Collected data entries ->
....................

-- pv_equiv track=rewrite | github.com/gerliron18/67101-Introduction-to-Computer-Science | Ex4/hangman.py | check_the_word
-- ===== SOURCE A (Python) =====
-- def check_the_word(one_word, pattern, wrong_guess_list):
--     """A function that checks if any word from the words list is
--     suitable to the definitions, will return boolean True or False"""
--     if len(one_word) != len(pattern):  # Check if the length of the
--         #  given word is at the length of the pattern
--         return False
--     for i in range(len(one_word)):  # A loop that helps
--         # check any of the indexes of the given word
--         if pattern[i] != '_' and one_word[i] != pattern[i]:  # Check if
--             #  that index from the pattern is an underline
--             #  and if is the same at the given word
--             return False
--         elif pattern[i] == one_word[i]:  # Check if the index from
--             #  the pattern is identical to the index from the word
--             if letter_counter(one_word, one_word[i]) != \
--                     letter_counter(pattern, one_word[i]):  # Calling another
--                 #  function, will check if a letter from the pattern will
--                 #  not appear at the wrong index at the given word
--                 return False
--         elif one_word[i] in wrong_guess_list:  # Check if the given
--             #  word got any letter from the wrong guess list
--             return False
--     return True
--
-- def letter_counter(check_word, check_letter):
--     """A function that count how many times the given
--     letter appears in the filtered word, help to check if a given word
--     is appropriate to be a hint"""
--     counter = 0  # Define a counter
--     for i in check_word:  # A loop that will go trough any
--         #  of the letters from the given word
--         if check_letter == i:  # Check if a letter from the
--             # word is identical to a given letter
--             counter += 1  # Counter add 1
--     return counter
-- ===== SOURCE B (Python) =====
-- def check_the_word(one_word, pattern, wrong_guess_list):
--     """Two-pass check: structural scan collecting matched letters, then a
--     single frequency-table comparison over the distinct matched letters."""
--     if len(one_word) != len(pattern):
--         return False
--     matched = set()
--     order = []  # insertion order of matched letters
--     for w, p in zip(one_word, pattern):
--         if p != '_' and w != p:
--             return False
--         if w == p:
--             if w not in matched:
--                 matched.add(w)
--                 order.append(w)
--         elif w in wrong_guess_list:
--             return False
--     fw = _freq(one_word)
--     fp = _freq(pattern)
--     return all(fw.get(c, 0) == fp.get(c, 0) for c in order)
--
--
-- def _freq(s):
--     d = {}
--     for ch in s:
--         d[ch] = d.get(ch, 0) + 1
--     return d
-- ===== Notes on version B (the rewrite author's own statement) =====
-- stated objective: faster
-- what changed: B collects the set of matched letters in one pass and compares two frequency tables built once, instead of A's per-index rescans of both strings via letter_counter.
import Mathlib
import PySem

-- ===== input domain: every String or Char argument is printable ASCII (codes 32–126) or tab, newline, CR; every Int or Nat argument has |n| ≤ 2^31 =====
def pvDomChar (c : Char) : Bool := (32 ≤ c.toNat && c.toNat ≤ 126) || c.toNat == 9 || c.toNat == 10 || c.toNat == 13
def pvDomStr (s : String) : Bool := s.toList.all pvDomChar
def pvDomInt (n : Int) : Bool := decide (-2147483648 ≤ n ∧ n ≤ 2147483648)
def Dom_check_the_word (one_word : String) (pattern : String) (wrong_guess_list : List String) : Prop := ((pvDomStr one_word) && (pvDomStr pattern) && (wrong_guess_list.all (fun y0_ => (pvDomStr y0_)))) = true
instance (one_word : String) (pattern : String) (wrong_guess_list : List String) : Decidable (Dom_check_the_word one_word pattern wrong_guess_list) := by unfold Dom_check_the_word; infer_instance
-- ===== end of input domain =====

-- B replaces A's per-index letter_counter rescans by one matched-letter set plus two frequency tables built once (faster: O(n) vs O(n^2)).

-- ===== PORT A =====
def letter_counter (check_word : String) (check_letter : Char) : Int :=
  check_word.toList.foldl (fun counter i => if check_letter == i then counter + 1 else counter) 0

def checkLoopA (one_word pattern : String) (wgl : List String) : List Char → List Char → Bool
  | w :: ws, p :: ps =>
    if p ≠ '_' ∧ w ≠ p then false
    else if p = w then
      if letter_counter one_word w ≠ letter_counter pattern w then false
      else checkLoopA one_word pattern wgl ws ps
    else if (String.ofList [w]) ∈ wgl then false
    else checkLoopA one_word pattern wgl ws ps
  | _, _ => true

def check_the_word (one_word : String) (pattern : String) (wrong_guess_list : List String) : Bool :=
  if one_word.length ≠ pattern.length then false
  else checkLoopA one_word pattern wrong_guess_list one_word.toList pattern.toList

-- ===== PORT B =====
-- first pass of Source B: branch checks plus the matched-letter set (PySem.Set.add = the "if not in: append" bookkeeping)
def altLoop (wgl : List String) : List Char → List Char → PySem.Set Char → Option (PySem.Set Char)
  | w :: ws, p :: ps, m =>
    if p ≠ '_' ∧ w ≠ p then none
    else if w = p then altLoop wgl ws ps (PySem.Set.add m w)
    else if (String.ofList [w]) ∈ wgl then none
    else altLoop wgl ws ps m
  | _, _, m => some m

-- Source B's _freq: d[ch] = d.get(ch, 0) + 1 over the string
def freq (s : String) : PySem.Dict Char Int :=
  s.toList.foldl (fun d ch => d.modify ch 0 (· + 1)) PySem.Dict.empty

def check_the_word_alt (one_word : String) (pattern : String) (wrong_guess_list : List String) : Bool :=
  if one_word.length ≠ pattern.length then false
  else
    match altLoop wrong_guess_list one_word.toList pattern.toList PySem.Set.empty with
    | none => false
    | some m =>
        m.all (fun c => (freq one_word).getD c 0 == (freq pattern).getD c 0)

-- ===== PRECONDITION & SPEC =====
def Spec_check_the_word (one_word : String) (pattern : String) (wrong_guess_list : List String) (out : Bool) : Prop := out = check_the_word_alt one_word pattern wrong_guess_list
instance (one_word : String) (pattern : String) (wrong_guess_list : List String) (out : Bool) : Decidable (Spec_check_the_word one_word pattern wrong_guess_list out) := by unfold Spec_check_the_word; infer_instance

-- ===== CLAIM (what is proved, stated in full; the proofs are below) =====
def Claim_equal_check_the_word : Prop := ∀ (one_word : String) (pattern : String) (wrong_guess_list : List String), Dom_check_the_word one_word pattern wrong_guess_list → Spec_check_the_word one_word pattern wrong_guess_list (check_the_word one_word pattern wrong_guess_list)

-- ===== LEMMAS AND PROOFS =====

lemma freq_getD (s : String) (c : Char) : (freq s).getD c 0 = (s.toList.count c : Int) := by
  rw [freq, ← PySem.Dict.counter_eq_foldl, PySem.Dict.getD_counter]

lemma letter_counter_eq (s : String) (c : Char) :
    letter_counter s c = (s.toList.count c : Int) := by
  have hswap : ∀ i : Char, (c == i) = (i == c) := by
    intro i; simp [eq_comm]
  rw [letter_counter]
  simp only [hswap]
  rw [PySem.List.foldl_beq_add_one]
  ring

lemma altLoop_mono (wgl : List String) :
    ∀ ws ps (m m' : PySem.Set Char), altLoop wgl ws ps m = some m' →
      ∀ c ∈ m, c ∈ m' := by
  intro ws
  induction ws with
  | nil => intro ps m m' h; cases ps <;> simp [altLoop] at h <;> simp [h]
  | cons w ws ih =>
    intro ps m m' h c hc
    cases ps with
    | nil => simp [altLoop] at h; simp [← h, hc]
    | cons p ps =>
      simp only [altLoop] at h
      split_ifs at h with h1 h2 h3
      · exact ih ps _ m' h c ((PySem.Set.mem_add m w c).mpr (Or.inl hc))
      · exact ih ps m m' h c hc

lemma loop_eq (ow pat : String) (wgl : List String) :
    ∀ ws ps (m : PySem.Set Char),
      (∀ c ∈ m, letter_counter ow c = letter_counter pat c) →
      checkLoopA ow pat wgl ws ps =
        (match altLoop wgl ws ps m with
          | none => false
          | some m' => m'.all (fun c => (freq ow).getD c 0 == (freq pat).getD c 0)) := by
  intro ws
  induction ws with
  | nil =>
    intro ps m hm
    cases ps <;>
      · simp only [checkLoopA, altLoop]
        symm
        simp only [List.all_eq_true, beq_iff_eq, freq_getD]
        intro c hc
        have := hm c hc
        simpa only [letter_counter_eq] using this
  | cons w ws ih =>
    intro ps m hm
    cases ps with
    | nil =>
      simp only [checkLoopA, altLoop]
      symm
      simp only [List.all_eq_true, beq_iff_eq, freq_getD]
      intro c hc
      have := hm c hc
      simpa only [letter_counter_eq] using this
    | cons p ps =>
      by_cases h1 : p ≠ '_' ∧ w ≠ p
      · simp only [checkLoopA, altLoop, if_pos h1]
      · rcases eq_or_ne w p with rfl | hne
        · -- matched position: pattern char equals word char
          by_cases h3 : letter_counter ow w ≠ letter_counter pat w
          · cases hrec : altLoop wgl ws ps (PySem.Set.add m w) with
            | none => simp [checkLoopA, altLoop, h3, hrec]
            | some m' =>
              have hwm : w ∈ m' := altLoop_mono wgl ws ps _ m' hrec w
                ((PySem.Set.mem_add m w w).mpr (Or.inr rfl))
              have hne' : ¬ ((freq ow).getD w 0 = (freq pat).getD w 0) := by
                simp only [freq_getD, Int.natCast_inj]
                intro hcnt
                exact h3 (by simp only [letter_counter_eq, hcnt])
              simp [checkLoopA, altLoop, h3, hrec, List.all_eq_false]
              exact ⟨w, hwm, hne'⟩
          · simp only [checkLoopA, altLoop, if_neg h1, if_neg h3]
            apply ih
            intro c hc
            rcases (PySem.Set.mem_add m w c).mp hc with hc | hc
            · exact hm c hc
            · subst hc; exact not_not.mp h3
        · -- unmatched position (and branch A passed)
          have hpw : ¬ p = w := fun h => hne h.symm
          by_cases h4 : (String.ofList [w]) ∈ wgl
          · simp [checkLoopA, altLoop, hpw, hne, h4]
          · simp only [checkLoopA, altLoop, if_neg h1, if_neg hpw, if_neg hne, if_neg h4]
            exact ih ps m hm

-- ===== VERDICT (by name: the statement is the Claim_ definition above) =====
theorem check_the_word_spec : Claim_equal_check_the_word := by
  intro ow pat wgl _
  unfold Spec_check_the_word check_the_word check_the_word_alt
  by_cases hlen : ow.length ≠ pat.length
  · simp [hlen]
  · simp only [hlen, if_false]
    exact loop_eq ow pat wgl ow.toList pat.toList PySem.Set.empty (by intro c hc; cases hc)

....................

What the exercise asks -> Across the entries above, work out the count of lines that hold the word "pvDomChar", and state that number alone.

Final answer -> 2